Academic Editor: Giuseppe Caminiti

Copyright © 2018 Huifang Yan et al. This is an open access article distributed under the Creative Commons Attribution License, which permits unrestricted use, distribution, and reproduction in any medium, provided the original work is properly cited.

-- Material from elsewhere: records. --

-- pv_equiv track=rewrite | github.com/aduriseti/nemotron | reasoners/cryptarithm_solver/python_solver.py | _derive_output
-- ===== SOURCE A (Python) =====
-- MATH_OPS = {
--     'add':         {'fn': lambda L, R, d1, d2, d3, d4: L + R,                                                   'sym': '+'},
--     'sub':         {'fn': lambda L, R, d1, d2, d3, d4: L - R,                                                   'sym': '-'},
--     'mul':         {'fn': lambda L, R, d1, d2, d3, d4: L * R,                                                   'sym': '*'},
--     'cat':         {'fn': lambda L, R, d1, d2, d3, d4: int(str(L) + str(R)),                                    'sym': '||'},
--     'max_mod_min': {'fn': lambda L, R, d1, d2, d3, d4: max(L, R) % min(L, R) if min(L, R) != 0 else max(L, R), 'sym': ''},
--     'add1':        {'fn': lambda L, R, d1, d2, d3, d4: L + R + 1,                                               'sym': ''},
--     'addm1':       {'fn': lambda L, R, d1, d2, d3, d4: L + R - 1,                                               'sym': '-'},
--     'mul1':        {'fn': lambda L, R, d1, d2, d3, d4: L * R + 1,                                               'sym': ''},
--     'mulm1':       {'fn': lambda L, R, d1, d2, d3, d4: L * R - 1,                                               'sym': '-'},
--     'sub_abs':     {'fn': lambda L, R, d1, d2, d3, d4: abs(L - R),                                              'sym': ''},
--     'sub_neg_abs': {'fn': lambda L, R, d1, d2, d3, d4: -abs(L - R),                                             'sym': '-'},
-- }
--
-- FORMATTERS = {
--     'raw': {
--         'pre':  lambda A, B: (make_num(A), make_num(B), A[0], A[1], B[0], B[1]),
--         'post': lambda val: str(val),
--     },
--     'swap': {
--         'pre':  lambda A, B: (make_num(A[::-1]), make_num(B[::-1]), A[1], A[0], B[1], B[0]),
--         'post': lambda val: ('-' + str(val)[1:][::-1] if str(val).startswith('-') else str(val)[::-1]),
--     },
--     'rev': {
--         'pre':  lambda A, B: (make_num(B[::-1]), make_num(A[::-1]), B[1], B[0], A[1], A[0]),
--         'post': lambda val: str(val)[::-1],
--     },
-- }
--
-- def _derive_output(
--     result_val,
--     out_syms: list[str],
--     f_type: str,
--     op_name: str,
--     op_sym: str,
--     digit_map: dict[str, int],
--     used: set[int],
-- ) -> tuple[dict[str, int], bool]:
--     try:
--         fmt_str = FORMATTERS[f_type]['post'](result_val)
--     except Exception:
--         return {}, False
--     m_sym = MATH_OPS[op_name]['sym']
--     if m_sym == '-':
--         fmt_str = fmt_str.replace('-', op_sym)
--     elif m_sym != '':
--         fmt_str = fmt_str.replace(m_sym, op_sym)
--
--     if len(fmt_str) != len(out_syms):
--         return {}, False
--
--     new_assign: dict[str, int] = {}
--     new_used: set[int] = set()
--
--     for ch, sym in zip(fmt_str, out_syms):
--         if ch.isdigit():
--             required = int(ch)
--             if sym in digit_map:
--                 if digit_map[sym] != required:
--                     return {}, False
--             elif sym in new_assign:
--                 if new_assign[sym] != required:
--                     return {}, False
--             else:
--                 if required in used or required in new_used:
--                     return {}, False
--                 new_assign[sym] = required
--                 new_used.add(required)
--         else:
--             if ch != sym:
--                 return {}, False
--
--     return new_assign, True
-- ===== SOURCE B (Python) =====
-- # Same pre-formatting/replace/length guard as the original, but the fused
-- # validation loop is replaced by separate passes: literal check, digit_map
-- # check, candidate collection, then a freshness/distinctness check.
--
-- _POST = {
--     'raw':  lambda v: str(v),
--     'swap': lambda v: '-' + str(v)[1:][::-1] if str(v).startswith('-') else str(v)[::-1],
--     'rev':  lambda v: str(v)[::-1],
-- }
--
-- _SYM = {'add': '+', 'sub': '-', 'mul': '*', 'cat': '||', 'max_mod_min': '',
--         'add1': '', 'addm1': '-', 'mul1': '', 'mulm1': '-',
--         'sub_abs': '', 'sub_neg_abs': '-'}
--
-- def _derive_output(result_val, out_syms, f_type, op_name, op_sym, digit_map, used):
--     if f_type not in _POST:
--         return {}, False
--     fmt_str = _POST[f_type](result_val)
--     m_sym = _SYM[op_name]
--     if m_sym == '-':
--         fmt_str = fmt_str.replace('-', op_sym)
--     elif m_sym != '':
--         fmt_str = fmt_str.replace(m_sym, op_sym)
--     if len(fmt_str) != len(out_syms):
--         return {}, False
--
--     pairs = list(zip(fmt_str, out_syms))
--     # pass 1: non-digit positions must carry exactly their symbol
--     if any(ch != sym for ch, sym in pairs if not ch.isdigit()):
--         return {}, False
--     # pass 2: digit positions whose symbol is pre-assigned must agree with digit_map
--     if any(digit_map[sym] != int(ch) for ch, sym in pairs if ch.isdigit() and sym in digit_map):
--         return {}, False
--     # pass 3: collect new assignments (first occurrence wins), reject inconsistency
--     new_assign = {}
--     for ch, sym in pairs:
--         if ch.isdigit() and sym not in digit_map:
--             d = int(ch)
--             if new_assign.setdefault(sym, d) != d:
--                 return {}, False
--     # pass 4: every newly assigned digit must be unused and mutually distinct
--     vals = list(new_assign.values())
--     if any(v in used for v in vals) or len(set(vals)) != len(vals):
--         return {}, False
--     return new_assign, True
-- ===== Notes on version B (the rewrite author's own statement) =====
-- stated objective: alternative
-- what changed: The fused single validation loop carrying new_assign and new_used with interleaved early returns is split into separate passes: a literal-position check, a digit_map consistency check, a candidate-assignment collection pass, and a final freshness/distinctness check on the collected values.
import Mathlib
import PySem

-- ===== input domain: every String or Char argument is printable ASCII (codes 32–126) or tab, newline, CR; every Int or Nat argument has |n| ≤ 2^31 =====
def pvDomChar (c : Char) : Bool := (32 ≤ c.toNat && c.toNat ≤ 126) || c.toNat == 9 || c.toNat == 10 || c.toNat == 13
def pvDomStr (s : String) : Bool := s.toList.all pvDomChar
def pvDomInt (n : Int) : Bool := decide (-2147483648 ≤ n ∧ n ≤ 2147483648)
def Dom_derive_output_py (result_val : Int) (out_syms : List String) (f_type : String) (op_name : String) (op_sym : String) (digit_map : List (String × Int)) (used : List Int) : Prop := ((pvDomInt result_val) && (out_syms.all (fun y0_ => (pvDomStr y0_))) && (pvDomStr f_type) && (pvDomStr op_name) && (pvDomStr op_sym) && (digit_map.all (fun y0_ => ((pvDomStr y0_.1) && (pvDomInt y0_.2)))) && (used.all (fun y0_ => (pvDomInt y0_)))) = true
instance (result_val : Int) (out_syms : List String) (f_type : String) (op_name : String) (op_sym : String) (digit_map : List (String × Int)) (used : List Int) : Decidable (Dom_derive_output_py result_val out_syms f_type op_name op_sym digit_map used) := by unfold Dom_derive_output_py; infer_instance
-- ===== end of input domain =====

-- B replaces A's fused validation loop (new_assign/new_used built and checked in one pass
-- with interleaved early returns) by separate passes: literal check, digit_map check,
-- candidate collection, then a freshness/distinctness check (objective: alternative).

-- ===== shared module context (MATH_OPS 'sym' table and FORMATTERS 'post' lambdas, used verbatim by both Pythons) =====

-- MATH_OPS[op_name]['sym']; none = op_name not a key (Python KeyError, excluded by Pre_)
def pvMathSym (op_name : String) : Option String :=
  if op_name = "add" then some "+"
  else if op_name = "sub" then some "-"
  else if op_name = "mul" then some "*"
  else if op_name = "cat" then some "||"
  else if op_name = "max_mod_min" then some ""
  else if op_name = "add1" then some ""
  else if op_name = "addm1" then some "-"
  else if op_name = "mul1" then some ""
  else if op_name = "mulm1" then some "-"
  else if op_name = "sub_abs" then some ""
  else if op_name = "sub_neg_abs" then some "-"
  else none

-- FORMATTERS[f_type]['post'](result_val) as a list of chars; none = f_type not a key (caught: return {}, False)
def pvPost (f_type : String) (v : Int) : Option (List Char) :=
  let s := PySem.Int.toChars v
  if f_type = "raw" then some s
  else if f_type = "swap" then
    -- '-' + str(v)[1:][::-1] if str(v).startswith('-') else str(v)[::-1]
    some (match s with
          | '-' :: rest => '-' :: rest.reverse
          | _ => s.reverse)
  else if f_type = "rev" then some s.reverse
  else none

-- the replace step both Pythons apply to fmt_str
def pvApplySym (fs : List Char) (m_sym op_sym : String) : List Char :=
  if m_sym = "-" then PySem.Chars.replace fs ['-'] op_sym.toList
  else if m_sym ≠ "" then PySem.Chars.replace fs m_sym.toList op_sym.toList
  else fs
-- pv_equiv track=rewrite | github.com/leonletto/PII_detector | iob_tagger.py | pii_locator
-- ===== SOURCE A (Python) =====
-- def pii_locator(sl,l):
--     sll=len(sl)
--     for ind in (i for i,e in enumerate(l) if e==sl[0]):
--         if l[ind:ind+sll] == sl:
--             return ind , ind+sll
--
--         elif sl[-1] == '.' and l[ind+sll-1] != '.':
--              sl_t = sl[:-1]
--              sl_t[-1] = sl_t[-1] + '.'
--              if l[ind:ind+sll-1] == sl_t:
--                  return ind , ind+sll-1
-- ===== SOURCE B (Python) =====
-- def pii_locator(sl, l):
--     if not sl:
--         return None
--     m, n = len(sl), len(l)
--
--     def first_at(pat):
--         k = len(pat)
--         return next((i for i in range(n - k + 1) if l[i:i + k] == pat), None)
--
--     i1 = first_at(sl)
--     i2 = None
--     if m >= 3 and sl[-1] == '.':
--         pat = sl[:-2] + [sl[-2] + '.']
--         i2 = next((i for i in range(n - m + 2)
--                    if l[i:i + m - 1] == pat and (i + m - 1 >= n or l[i + m - 1] != '.')),
--                   None)
--     if i1 is not None and (i2 is None or i1 <= i2):
--         return i1, i1 + m
--     if i2 is not None:
--         return i2, i2 + m - 1
--     return None
-- ===== Notes on version B (the rewrite author's own statement) =====
-- stated objective: alternative
-- what changed: A interleaves both pattern checks inside one scan over the positions of sl[0], returning from whichever branch fires first; B precomputes the dot-merged pattern once, runs two independent first-occurrence searches (exact pattern and dot pattern with its not-followed-by-dot condition) and combines the two indices, taking the earlier one.
import Mathlib
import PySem

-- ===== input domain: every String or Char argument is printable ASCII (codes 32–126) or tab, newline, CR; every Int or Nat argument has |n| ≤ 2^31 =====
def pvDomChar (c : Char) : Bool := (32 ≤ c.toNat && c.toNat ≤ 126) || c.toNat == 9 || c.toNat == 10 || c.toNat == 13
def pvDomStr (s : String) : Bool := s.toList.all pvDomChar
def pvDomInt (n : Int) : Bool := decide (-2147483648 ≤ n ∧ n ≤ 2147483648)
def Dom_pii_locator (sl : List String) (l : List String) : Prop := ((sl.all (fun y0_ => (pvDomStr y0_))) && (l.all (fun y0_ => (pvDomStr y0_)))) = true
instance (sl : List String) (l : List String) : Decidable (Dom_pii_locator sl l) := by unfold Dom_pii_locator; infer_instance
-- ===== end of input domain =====

-- B restructures A's single interleaved candidate scan into two independent
-- first-occurrence searches (exact pattern; dot-merged pattern) whose results are
-- combined afterwards — a different decomposition of the same search, same cost.

-- ===== PORT A =====
-- the 'for ind in (...)' loop body of A, over the remaining candidate indices
def pvPiiGo (sl : List String) (l : List String) : List Int → Option (Int × Int)
  | [] => none
  | ind :: rest =>
    let sll : Int := sl.length
    if PySem.List.slice l (some ind) (some (ind + sll)) = sl then
      some (ind, ind + sll)
    else if PySem.List.pyGet? sl (-1) = some "." then
      match PySem.List.pyGet? l (ind + sll - 1) with
      | none => none   -- Python raises IndexError on l[ind+sll-1] (excluded by Pre_)
      | some nxt =>
        if nxt = "." then pvPiiGo sl l rest
        else
          match (PySem.List.slice sl none (some (-1))).getLast? with
          | none => none   -- Python raises IndexError on sl_t[-1]
          | some lt =>
            if PySem.List.slice l (some ind) (some (ind + sll - 1)) =
                (PySem.List.slice sl none (some (-1))).dropLast ++ [lt ++ "."] then
              some (ind, ind + sll - 1)
            else pvPiiGo sl l rest
    else pvPiiGo sl l rest

def pii_locator (sl : List String) (l : List String) : Option (Int × Int) :=
  pvPiiGo sl l (((PySem.List.enumerate l).filter
      (fun p => decide (some p.2 = PySem.List.pyGet? sl 0))).map (·.1))

-- ===== PORT B =====
-- first start index at which pat occurs as a contiguous sublist of l (Source B's first_at)
def pvFirstAt (l : List String) (pat : List String) : Option Int :=
  (PySem.List.pyRange 0 ((l.length : Int) - pat.length + 1)).find?
    (fun i => decide (PySem.List.slice l (some i) (some (i + pat.length)) = pat))

def pii_locator_alt (sl : List String) (l : List String) : Option (Int × Int) :=
  if sl = [] then none else
  let m : Int := sl.length
  let n : Int := l.length
  let i1 := pvFirstAt l sl
  let i2 : Option Int :=
    if 3 ≤ sl.length ∧ PySem.List.pyGet? sl (-1) = some "." then
      match PySem.List.pyGet? sl (-2) with
      | none => none   -- unreachable: len(sl) ≥ 3
      | some p =>
        let pat := PySem.List.slice sl none (some (-2)) ++ [p ++ "."]
        (PySem.List.pyRange 0 (n - m + 2)).find?
          (fun i => decide (PySem.List.slice l (some i) (some (i + m - 1)) = pat ∧
                            (n ≤ i + m - 1 ∨ PySem.List.pyGet? l (i + m - 1) ≠ some ".")))
    else none
  match i1, i2 with
  | some a, none => some (a, a + m)
  | some a, some b => if a ≤ b then some (a, a + m) else some (b, b + m - 1)
  | none, some b => some (b, b + m - 1)
  | none, none => none

-- ===== PRECONDITION & SPEC =====

-- Bool test: position i of l starts an exact occurrence of sl
def pvEb (sl l : List String) (i : Int) : Bool :=
  decide (PySem.List.slice l (some i) (some (i + (sl.length : Int))) = sl)

-- the dot-merged pattern sl[:-2] + [sl[-2] + '.']
def pvPat (sl : List String) : List String :=
  PySem.List.slice sl none (some (-2)) ++ [(PySem.List.pyGet? sl (-2)).getD "" ++ "."]

def pvGuard (sl : List String) : Bool :=
  decide (3 ≤ sl.length ∧ PySem.List.pyGet? sl (-1) = some ".")

-- Bool test: position i of l starts a dot-merged occurrence not followed by '.'
def pvDb (sl l : List String) (i : Int) : Bool :=
  pvGuard sl &&
  decide (PySem.List.slice l (some i) (some (i + (sl.length : Int) - 1)) = pvPat sl ∧
          ((l.length : Int) ≤ i + (sl.length : Int) - 1 ∨
           PySem.List.pyGet? l (i + (sl.length : Int) - 1) ≠ some "."))

-- the exact condition under which A's loop reaches l[ind+sll-1] with ind+sll-1 ≥ len(l)
-- and raises IndexError: sl ends in '.', some position of sl[0] in l starts less than
-- len(sl) tokens before the end of l, and no in-range position of sl[0] starts an exact
-- or dot-merged match (so no candidate returns before the out-of-range index is reached)
def pvRCond (sl l : List String) : Prop :=
  sl.getLast? = some "." ∧
  (∃ k ∈ List.range l.length, l[k]? = sl[0]? ∧ l.length < k + sl.length) ∧
  (∀ j ∈ List.range l.length, l[j]? = sl[0]? → j + sl.length ≤ l.length →
     pvEb sl l (j : Int) = false ∧ pvDb sl l (j : Int) = false)

-- Pre_ excludes exactly the inputs on which Python A raises IndexError (empty sl with
-- nonempty l evaluating sl[0]; or pvRCond, where A evaluates l[ind+sll-1] out of range).
def Pre_pii_locator (sl : List String) (l : List String) : Prop :=
  (sl = [] → l = []) ∧ ¬ pvRCond sl l
instance (sl : List String) (l : List String) : Decidable (Pre_pii_locator sl l) := by
  unfold Pre_pii_locator pvRCond; infer_instance
def pvWitness_pii_locator : List String × List String := (["a"], ["a"])

def Spec_pii_locator (sl : List String) (l : List String) (out : Option (Int × Int)) : Prop := out = pii_locator_alt sl l
instance (sl : List String) (l : List String) (out : Option (Int × Int)) : Decidable (Spec_pii_locator sl l out) := by unfold Spec_pii_locator; infer_instance

-- ===== CLAIM (what is proved, stated in full; the proofs are below) =====
def Claim_equal_pii_locator : Prop := ∀ (sl : List String) (l : List String), Dom_pii_locator sl l → Pre_pii_locator sl l → Spec_pii_locator sl l (pii_locator sl l)


-- ===== LEMMAS AND PROOFS =====

-- the event at position i: what A returns if its loop body fires at candidate i
def pvEv (sl l : List String) (i : Int) : Option (Int × Int) :=
  if pvEb sl l i then some (i, i + (sl.length : Int))
  else if pvDb sl l i then some (i, i + (sl.length : Int) - 1)
  else none

-- first-occurrence over a filtered list equals over the whole list when the
-- event function is none off the filter
theorem pvFindSome_filter {a b : Type} (cs : List a) (q : a -> Bool) (f : a -> Option b)
    (h : forall i, i ∈ cs -> q i = false -> f i = none) :
    (cs.filter q).findSome? f = cs.findSome? f := by
  induction cs with
  | nil => rfl
  | cons c cs ih =>
    by_cases hq : q c
    · rw [List.filter_cons_of_pos hq, List.findSome?_cons, List.findSome?_cons]
      cases f c <;> simp [ih (fun i hi => h i (List.mem_cons_of_mem _ hi))]
    · rw [List.filter_cons_of_neg (by simpa using hq), List.findSome?_cons,
        h c (List.mem_cons_self ..) (by simpa using hq)]
      exact ih (fun i hi => h i (List.mem_cons_of_mem _ hi))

VSMC proliferation and ECM deposition always resulted in intimal hyperplasia. Astragalus–Angelica combination has a protective effect on the cardiovascular system. The inhibition effect of different Astragalus–Angelica combination on the hyperplastic intima after vascular balloon injury in rats was investigated in this study. Astragalus–Angelica combination can inhibit the intima hyperplasia after balloon injury, in which a 1:1 ratio shows excellent results. Astragalus–Angelica combination can enhance the expression of smooth muscle -actin (SMа-actin) and inhibit the expression of proliferating cell nuclear antigen (PCNA), cyclin D1, cyclin E, collagen I (Col-I), fibronectin (FN), and matrix metallopeptidase-9 (MMP-9) in hyperplastic intima, suggesting that Astragalus–Angelica combination can inhibit the intimal hyperplasia of blood vessels in rats. The mechanism is related to the inhibition of PI3K/Akt signaling pathway activation and thereby inhibits the phenotypic transformation and cell proliferation of VSMCs and thus inhibits the extracellular matrix (ECM) deposition of vascular wall during intimal hyperplasia.